Stored records:
....

-- pv_equiv track=rewrite | github.com/tigantic/physics-os | FRONTIER/07_GENOMICS/crispr_guide.py | count_homopolymers
-- ===== SOURCE A (Python) =====
-- def count_homopolymers(sequence: str, min_length: int = 4) -> int:
--     """Count homopolymer runs of at least min_length."""
--     seq = sequence.upper()
--     count = 0
--     current_run = 1
--
--     for i in range(1, len(seq)):
--         if seq[i] == seq[i-1]:
--             current_run += 1
--         else:
--             if current_run >= min_length:
--                 count += 1
--             current_run = 1
--
--     if current_run >= min_length:
--         count += 1
--
--     return count
-- ===== SOURCE B (Python) =====
-- def count_homopolymers(sequence: str, min_length: int = 4) -> int:
--     """Count homopolymer runs of at least min_length (runs-decomposition version)."""
--     s = sequence.upper()
--     n = len(s)
--     runs = []
--     i = 0
--     while i < n:
--         j = i + 1
--         while j < n and s[j] == s[i]:
--             j += 1
--         runs.append(j - i)
--         i = j
--     return sum(1 for r in runs if r >= min_length)
-- ===== Notes on version B (the rewrite author's own statement) =====
-- stated objective: idiomatic
-- what changed: B splits the sequence into maximal runs with a two-pointer scan and counts the runs of length >= min_length, instead of A's single incremental run counter with a trailing flush.
-- intended difference: On the empty sequence with min_length <= 1, A returns 1 (its current_run counter starts at 1 even though there are no characters) while B returns 0, the intended number of runs in an empty string. — e.g. on count_homopolymers("", 1): A returns 1, B returns 0
import Mathlib
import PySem

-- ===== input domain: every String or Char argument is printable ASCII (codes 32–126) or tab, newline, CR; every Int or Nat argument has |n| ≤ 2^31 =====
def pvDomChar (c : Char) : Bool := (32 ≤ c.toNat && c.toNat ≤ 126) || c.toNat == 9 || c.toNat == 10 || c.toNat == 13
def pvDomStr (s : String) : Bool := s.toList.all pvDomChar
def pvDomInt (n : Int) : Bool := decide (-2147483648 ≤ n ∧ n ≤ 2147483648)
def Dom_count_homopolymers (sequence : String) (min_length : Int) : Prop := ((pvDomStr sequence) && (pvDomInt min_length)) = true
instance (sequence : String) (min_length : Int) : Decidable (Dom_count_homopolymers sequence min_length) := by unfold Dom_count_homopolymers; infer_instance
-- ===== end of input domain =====

-- B counts runs of length ≥ min_length via a two-pointer runs decomposition (idiomatic);
-- it differs from A only on the empty sequence with min_length ≤ 1, where A's counter artefact returns 1.

-- ===== PORT A =====
def count_homopolymers (sequence : String) (min_length : Int) : Int :=
  let seq : List Char := (PySem.Str.upper sequence).toList
  let st : Int × Int :=
    (PySem.List.pyRange 1 (seq.length : Int) 1).foldl
      (fun (st : Int × Int) i =>
        if PySem.List.pyGetD seq i ' ' == PySem.List.pyGetD seq (i - 1) ' ' then
          (st.1, st.2 + 1)
        else
          ((if st.2 ≥ min_length then st.1 + 1 else st.1), 1))
      (0, 1)
  if st.2 ≥ min_length then st.1 + 1 else st.1

-- ===== PORT B =====
-- two-pointer inner while of Source B, transcribed as structural recursion: run length of the
-- current character c so far is `len`; a differing character starts a new run
def pvRunsGo (c : Char) (len : Int) : List Char → List Int
  | [] => [len]
  | d :: rest => if d == c then pvRunsGo c (len + 1) rest else len :: pvRunsGo d 1 rest

def count_homopolymers_alt (sequence : String) (min_length : Int) : Int :=
  let s : List Char := (PySem.Str.upper sequence).toList
  let runs : List Int := match s with
    | [] => []
    | c :: rest => pvRunsGo c 1 rest
  ((runs.filter (fun r => min_length ≤ r)).length : Int)

-- ===== PRECONDITION & SPEC =====
-- On the empty sequence with min_length ≤ 1, A returns 1 (its current_run counter starts at 1
-- with no characters behind it) while B returns 0, the intended number of runs in an empty string.
def D_count_homopolymers (sequence : String) (min_length : Int) : Prop :=
  sequence = "" ∧ min_length ≤ 1
instance (sequence : String) (min_length : Int) : Decidable (D_count_homopolymers sequence min_length) := by unfold D_count_homopolymers; infer_instance

def Spec_count_homopolymers (sequence : String) (min_length : Int) (out : Int) : Prop :=
  ¬ D_count_homopolymers sequence min_length → out = count_homopolymers_alt sequence min_length
instance (sequence : String) (min_length : Int) (out : Int) : Decidable (Spec_count_homopolymers sequence min_length out) := by unfold Spec_count_homopolymers; infer_instance

def pvDiffWitness_count_homopolymers : String × Int := ("", 1)
def pvDiffWitnessOut_count_homopolymers : Int × Int := (1, 0)

-- ===== CLAIM (what is proved, stated in full; the proofs are below) =====
def Claim_unchanged_count_homopolymers : Prop := ∀ (sequence : String) (min_length : Int), Dom_count_homopolymers sequence min_length → Spec_count_homopolymers sequence min_length (count_homopolymers sequence min_length)
def Claim_changed_count_homopolymers : Prop := Dom_count_homopolymers (pvDiffWitness_count_homopolymers.1) (pvDiffWitness_count_homopolymers.2) ∧ D_count_homopolymers (pvDiffWitness_count_homopolymers.1) (pvDiffWitness_count_homopolymers.2) ∧ count_homopolymers (pvDiffWitness_count_homopolymers.1) (pvDiffWitness_count_homopolymers.2) = pvDiffWitnessOut_count_homopolymers.1 ∧ count_homopolymers_alt (pvDiffWitness_count_homopolymers.1) (pvDiffWitness_count_homopolymers.2) = pvDiffWitnessOut_count_homopolymers.2 ∧ pvDiffWitnessOut_count_homopolymers.1 ≠ pvDiffWitnessOut_count_homopolymers.2
def Claim_exact_count_homopolymers : Prop := ∀ (sequence : String) (min_length : Int), Dom_count_homopolymers sequence min_length → D_count_homopolymers sequence min_length → count_homopolymers sequence min_length ≠ count_homopolymers_alt sequence min_length

-- ===== LEMMAS AND PROOFS =====

-- A's loop step, on the pair (previous char, current char)
def pvStepA (m : Int) (st : Int × Int) (p : Char × Char) : Int × Int :=
  if p.2 == p.1 then (st.1, st.2 + 1)
  else ((if st.2 ≥ m then st.1 + 1 else st.1), 1)

def pvFinish (m : Int) (st : Int × Int) : Int :=
  if st.2 ≥ m then st.1 + 1 else st.1

-- the index fold of A's port is the fold of pvStepA over adjacent pairs
lemma pvMapRange (l : List Char) :
    (PySem.List.pyRange 1 (l.length : Int) 1).map
      (fun i => (PySem.List.pyGetD l (i - 1) ' ', PySem.List.pyGetD l i ' '))
      = l.zip l.tail := by
  apply List.ext_getElem
  · simp [PySem.List.length_pyRange_one]
  · intro k h1 h2
    have hk : k < l.length - 1 := by
      simpa [PySem.List.length_pyRange_one] using h1
    have hkr : k < (PySem.List.pyRange 1 (l.length : Int) 1).length := by
      simpa using h1
    have hr : (PySem.List.pyRange 1 (l.length : Int) 1)[k] = 1 + (k : Int) :=
      PySem.List.getElem_pyRange_one 1 (l.length : Int) k hkr
    have h0 : PySem.List.pyGetD l ((1 : Int) + k - 1) ' ' = l[k] := by
      rw [show (1 : Int) + k - 1 = ((k : Nat) : Int) by omega, PySem.List.pyGetD_natCast]
      exact List.getD_eq_getElem _ _ (by omega)
    have h1' : PySem.List.pyGetD l ((1 : Int) + k) ' ' = l[k + 1] := by
      rw [show (1 : Int) + k = (((k + 1 : Nat)) : Int) by omega, PySem.List.pyGetD_natCast]
      exact List.getD_eq_getElem _ _ (by omega)
    simp only [List.getElem_map, hr, h0, h1', List.getElem_zip, List.getElem_tail]

-- main invariant: flushing A's fold over adjacent pairs counts exactly B's qualifying runs
lemma pvLoopEq (m : Int) (rest : List Char) : ∀ (c : Char) (run count : Int),
    pvFinish m (((c :: rest).zip rest).foldl (pvStepA m) (count, run))
      = count + (((pvRunsGo c run rest).filter (fun r => m ≤ r)).length : Int) := by
  induction rest with
  | nil =>
    intro c run count
    simp only [List.zip_nil_right, List.foldl_nil, pvFinish, pvRunsGo, List.filter]
    by_cases h : m ≤ run
    · simp [h, ge_iff_le]
    · simp [h, ge_iff_le]
  | cons d rest ih =>
    intro c run count
    have hz : (c :: d :: rest).zip (d :: rest) = (c, d) :: ((d :: rest).zip rest) := rfl
    rw [hz, List.foldl_cons]
    by_cases h : d == c
    · have hdc : d = c := by simpa using h
      subst hdc
      have hstep : pvStepA m (count, run) (d, d) = (count, run + 1) := by
        simp [pvStepA]
      rw [hstep, ih d (run + 1) count]
      simp [pvRunsGo]
    · have hne : d ≠ c := by simpa using h
      have hstep : pvStepA m (count, run) (c, d)
          = ((if run ≥ m then count + 1 else count), 1) := by
        simp [pvStepA, h]
      rw [hstep, ih d 1 _]
      by_cases hr : m ≤ run
      · simp [pvRunsGo, hne, hr, ge_iff_le]
        ring
      · simp [pvRunsGo, hne, hr, ge_iff_le]

lemma pvToListNil (s : String) (h : s.toList = []) : s = "" := by
  have h2 : s.toList = "".toList := by simpa using h
  exact String.toList_inj.mp h2

-- ===== VERDICT (by name: the statement is the Claim_ definition above) =====
theorem count_homopolymers_spec : Claim_unchanged_count_homopolymers := by
  intro sequence m _ hnd
  unfold count_homopolymers count_homopolymers_alt
  simp only []
  set l : List Char := (PySem.Str.upper sequence).toList with hl
  have hfold :
      (PySem.List.pyRange 1 (l.length : Int) 1).foldl
        (fun (st : Int × Int) i =>
          if PySem.List.pyGetD l i ' ' == PySem.List.pyGetD l (i - 1) ' ' then
            (st.1, st.2 + 1)
          else
            ((if st.2 ≥ m then st.1 + 1 else st.1), 1))
        (0, 1)
      = (l.zip l.tail).foldl (pvStepA m) (0, 1) := by
    rw [← pvMapRange l, List.foldl_map]
    rfl
  rw [hfold]
  cases hc : l with
  | nil =>
    have hseq : sequence = "" := by
      apply pvToListNil
      have : (PySem.Chars.upper sequence.toList) = [] := by
        rw [← PySem.Str.toList_upper, ← hl, hc]
      simpa [PySem.Chars.upper] using this
    have hm : ¬ m ≤ 1 := fun h => hnd ⟨hseq, h⟩
    simp
    omega
  | cons c rest =>
    have := pvLoopEq m rest c 1 0
    rw [hc] at *
    simpa [pvFinish] using this

theorem count_homopolymers_changed : Claim_changed_count_homopolymers := by
  unfold Claim_changed_count_homopolymers; decide

theorem count_homopolymers_tight : Claim_exact_count_homopolymers := by
  intro sequence m _ hd
  obtain ⟨hs, hm⟩ := hd
  subst hs
  have hl : (PySem.Str.upper "").toList = [] := by decide
  unfold count_homopolymers count_homopolymers_alt
  rw [hl]
  simp
  omega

....

**What you should do:** Among the lines above, repeat exactly those from the line with "runs.append(j - i)" to the line with "def Dom_count_homopolymers (sequence", counting both ends.

**Finished exercise:**
--         runs.append(j - i)
--         i = j
--     return sum(1 for r in runs if r >= min_length)
-- ===== Notes on version B (the rewrite author's own statement) =====
-- stated objective: idiomatic
-- what changed: B splits the sequence into maximal runs with a two-pointer scan and counts the runs of length >= min_length, instead of A's single incremental run counter with a trailing flush.
-- intended difference: On the empty sequence with min_length <= 1, A returns 1 (its current_run counter starts at 1 even though there are no characters) while B returns 0, the intended number of runs in an empty string. — e.g. on count_homopolymers("", 1): A returns 1, B returns 0
import Mathlib
import PySem

-- ===== input domain: every String or Char argument is printable ASCII (codes 32–126) or tab, newline, CR; every Int or Nat argument has |n| ≤ 2^31 =====
def pvDomChar (c : Char) : Bool := (32 ≤ c.toNat && c.toNat ≤ 126) || c.toNat == 9 || c.toNat == 10 || c.toNat == 13
def pvDomStr (s : String) : Bool := s.toList.all pvDomChar
def pvDomInt (n : Int) : Bool := decide (-2147483648 ≤ n ∧ n ≤ 2147483648)
def Dom_count_homopolymers (sequence : String) (min_length : Int) : Prop := ((pvDomStr sequence) && (pvDomInt min_length)) = true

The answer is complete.